Author(s): Jacob Leavitt, Josh Christensen, Jake McCoy
Mentor(s): Joseph Price, Mark Clement
Institution BYU
Digitizing 20th-century French census records offers a valuable resource for understanding demographic shifts, particularly within Paris during significant historical events such as the Thirty Years Crisis (including WWI, WWII, and the Great Depression), and the Industrial Revolution. These records provide insights into the migration patterns of Jewish populations during WWII, revealing how the war impacted Jewish communities and broader population movements. Additionally, they help researchers analyze the transformation of Paris’s neighborhoods over time, examining development, decline, and gentrification trends. This data is crucial for studying the experiences of cultural, political, and religious minorities, capturing a pivotal period in European history and providing a foundation for future demographic and sociological research.

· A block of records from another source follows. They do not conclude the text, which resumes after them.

-- pv_equiv track=rewrite | github.com/IngenieroMacias/Lsv-Prueba | pruebalsv.py | numberofPosition
-- ===== SOURCE A (Python) =====
-- def numberofPosition(n, k, x, y, obstPosx, obstPosy):
--     d11 = min(x-1, y-1)
--     d12 = min(n-x, n-y)
--     d21 = min(n-x, y-1)
--     d22 = min(x-1, n-y)
--
--     r1 = y-1
--     r2 = n-y
--     c1 = x-1
--     c2 = n-x
--
--     for i in range(0, k):
--         if (x > obstPosx[i] and y > obstPosy[i] and x-obstPosx[i] == y-obstPosy[i]):
--             d11 = min(d11, x-obstPosx[i]-1)
--
--         if (obstPosx[i] > x and obstPosy[i] > y and obstPosx[i]-x == obstPosy[i]-y):
--             d12 = min(d12, obstPosx[i]-x-1)
--
--         if (obstPosx[i] > x and y > obstPosy[i] and obstPosx[i]-x == y-obstPosy[i]):
--             d21 = min(d21, obstPosx[i]-x-1)
--
--         if (x > obstPosx[i] and obstPosy[i] > y and x-obstPosx[i] == obstPosy[i]-y):
--             d22 = min(d22, x-obstPosx[i]-1)
--
--         if (x == obstPosx[i] and obstPosy[i] < y):
--             r1 = min(r1, y-obstPosy[i]-1)
--
--         if (x == obstPosx[i] and obstPosy[i] > y):
--             r2 = min(r2, obstPosy[i]-y-1)
--
--         if (y == obstPosy[i] and obstPosx[i] < x):
--             c1 = min(c1, x-obstPosx[i]-1)
--
--         if (y == obstPosy[i] and obstPosx[i] > x):
--             c2 = min(c2, obstPosx[i]-x-1)
--
--     return d11 + d12 + d21 + d22 + r1 + r2 + c1 + c2
-- ===== SOURCE B (Python) =====
-- # B: direction-major re-implementation — one generic ray routine applied to the
-- # 8 unit direction vectors, instead of A's single obstacle-major loop that
-- # threads 8 separate accumulators.
-- def numberofPosition(n, k, x, y, obstPosx, obstPosy):
--     obs = [(obstPosx[i], obstPosy[i]) for i in range(k)]
--     total = 0
--     for dx, dy in ((-1, -1), (1, 1), (1, -1), (-1, 1),
--                    (0, -1), (0, 1), (-1, 0), (1, 0)):
--         limit = min(b for b in (n - x if dx > 0 else x - 1 if dx < 0 else None,
--                                 n - y if dy > 0 else y - 1 if dy < 0 else None)
--                     if b is not None)
--         ts = [(ox - x) * dx if dx != 0 else (oy - y) * dy
--               for ox, oy in obs if (ox - x) * dy == (oy - y) * dx]
--         total += min([limit] + [t - 1 for t in ts if t >= 1])
--     return total
-- ===== Notes on version B (the rewrite author's own statement) =====
-- stated objective: alternative
-- what changed: Replaced A's obstacle-major loop that threads 8 separate named accumulators (one per queen direction) with a direction-major decomposition: one generic ray routine, applied to the 8 unit direction vectors, that takes the min of the board limit and the forward distances of collinear obstacles.
import Mathlib
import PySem

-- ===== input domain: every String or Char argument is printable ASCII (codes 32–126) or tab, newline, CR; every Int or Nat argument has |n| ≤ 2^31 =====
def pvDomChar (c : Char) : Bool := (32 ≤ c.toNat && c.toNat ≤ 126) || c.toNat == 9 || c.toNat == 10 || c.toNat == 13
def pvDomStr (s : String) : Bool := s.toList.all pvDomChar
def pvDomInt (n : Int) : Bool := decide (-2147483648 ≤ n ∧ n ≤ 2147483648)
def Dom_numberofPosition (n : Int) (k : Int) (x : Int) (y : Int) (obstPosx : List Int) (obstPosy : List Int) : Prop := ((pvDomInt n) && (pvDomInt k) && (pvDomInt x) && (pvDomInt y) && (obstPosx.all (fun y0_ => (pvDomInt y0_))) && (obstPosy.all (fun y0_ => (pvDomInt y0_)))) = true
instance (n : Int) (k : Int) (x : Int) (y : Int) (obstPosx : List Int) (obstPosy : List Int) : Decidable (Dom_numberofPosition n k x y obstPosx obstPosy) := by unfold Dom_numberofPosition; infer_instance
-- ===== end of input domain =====

-- B re-implements the queen-move count direction-major: one generic ray routine applied to the
-- 8 unit direction vectors, instead of A's obstacle-major loop threading 8 accumulators (objective: alternative).

-- ===== PORT A =====
def numberofPosition (n : Int) (k : Int) (x : Int) (y : Int) (obstPosx : List Int) (obstPosy : List Int) : Int :=
  let s :=
    (PySem.List.pyRange 0 k 1).foldl
      (fun (st : Int × Int × Int × Int × Int × Int × Int × Int) i =>
        ( (if x > PySem.List.pyGetD obstPosx i 0 ∧ y > PySem.List.pyGetD obstPosy i 0 ∧
              x - PySem.List.pyGetD obstPosx i 0 = y - PySem.List.pyGetD obstPosy i 0
           then min st.1 (x - PySem.List.pyGetD obstPosx i 0 - 1) else st.1),
          (if PySem.List.pyGetD obstPosx i 0 > x ∧ PySem.List.pyGetD obstPosy i 0 > y ∧
              PySem.List.pyGetD obstPosx i 0 - x = PySem.List.pyGetD obstPosy i 0 - y
           then min st.2.1 (PySem.List.pyGetD obstPosx i 0 - x - 1) else st.2.1),
          (if PySem.List.pyGetD obstPosx i 0 > x ∧ y > PySem.List.pyGetD obstPosy i 0 ∧
              PySem.List.pyGetD obstPosx i 0 - x = y - PySem.List.pyGetD obstPosy i 0
           then min st.2.2.1 (PySem.List.pyGetD obstPosx i 0 - x - 1) else st.2.2.1),
          (if x > PySem.List.pyGetD obstPosx i 0 ∧ PySem.List.pyGetD obstPosy i 0 > y ∧
              x - PySem.List.pyGetD obstPosx i 0 = PySem.List.pyGetD obstPosy i 0 - y
           then min st.2.2.2.1 (x - PySem.List.pyGetD obstPosx i 0 - 1) else st.2.2.2.1),
          (if x = PySem.List.pyGetD obstPosx i 0 ∧ PySem.List.pyGetD obstPosy i 0 < y
           then min st.2.2.2.2.1 (y - PySem.List.pyGetD obstPosy i 0 - 1) else st.2.2.2.2.1),
          (if x = PySem.List.pyGetD obstPosx i 0 ∧ PySem.List.pyGetD obstPosy i 0 > y
           then min st.2.2.2.2.2.1 (PySem.List.pyGetD obstPosy i 0 - y - 1) else st.2.2.2.2.2.1),
          (if y = PySem.List.pyGetD obstPosy i 0 ∧ PySem.List.pyGetD obstPosx i 0 < x
           then min st.2.2.2.2.2.2.1 (x - PySem.List.pyGetD obstPosx i 0 - 1) else st.2.2.2.2.2.2.1),
          (if y = PySem.List.pyGetD obstPosy i 0 ∧ PySem.List.pyGetD obstPosx i 0 > x
           then min st.2.2.2.2.2.2.2 (PySem.List.pyGetD obstPosx i 0 - x - 1) else st.2.2.2.2.2.2.2) ))
      (min (x-1) (y-1), min (n-x) (n-y), min (n-x) (y-1), min (x-1) (n-y), y-1, n-y, x-1, n-x)
  s.1 + s.2.1 + s.2.2.1 + s.2.2.2.1 + s.2.2.2.2.1 + s.2.2.2.2.2.1 + s.2.2.2.2.2.2.1 + s.2.2.2.2.2.2.2

-- ===== PORT B =====
-- the generic ray of B: board limit from the direction's nonzero components, then the
-- collinear obstacles' forward distances; result = min of the limit and each distance - 1
def pvRayAlt (n : Int) (x : Int) (y : Int) (dx : Int) (dy : Int) (obs : List (Int × Int)) : Int :=
  let bx : Option Int := if dx > 0 then some (n - x) else if dx < 0 then some (x - 1) else none
  let by' : Option Int := if dy > 0 then some (n - y) else if dy < 0 then some (y - 1) else none
  let limit : Int :=
    match bx, by' with
    | some a, some b => min a b
    | some a, none => a
    | none, some b => b
    | none, none => 0   -- unreachable: every queen direction has a nonzero component
  let ts := (obs.filter (fun p => (p.1 - x) * dy == (p.2 - y) * dx)).map
              (fun p => if dx ≠ 0 then (p.1 - x) * dx else (p.2 - y) * dy)
  (((ts.filter (fun t => t ≥ 1)).map (fun t => t - 1))).foldl min limit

To digitize these records with deep learning models, researchers face the challenge of developing a dataset that allows machine reading of handwritten French census entries. Traditionally, this would require extensive manual labeling of thousands of images, a costly and time-consuming task. Instead, synthetic data generation is used to create a dataset of French words for training the model. By synthesizing labeled data, researchers reduce the need for labor-intensive labeling while still achieving meaningful training outcomes. However, for fields where higher accuracy is critical, active learning is employed, engaging BYU Pathways students, many of whom are proficient in French, to correct the model's errors. This active learning approach not only improves the model’s accuracy but also offers students a valuable work opportunity. Initial results from the model show strong performance, with birth year fields reaching 67% word accuracy and 87% character accuracy after training solely on synthetic data and transfer learning from the Iowa 1915 census. However, more complex fields had only 39% word accuracy and 49% character accuracy after training only on synthetic data. By applying active learning with BYU Pathways students, the model achieves nearly 100% accuracy across fields, with a fraction of the manual data labeling required by traditional methods. This approach underscores the potential of introducing synthetic data training to traditional transfer learning and active learning to efficiently train high-accuracy models, enhancing historical research capabilities and creating robust tools for analyzing handwritten records.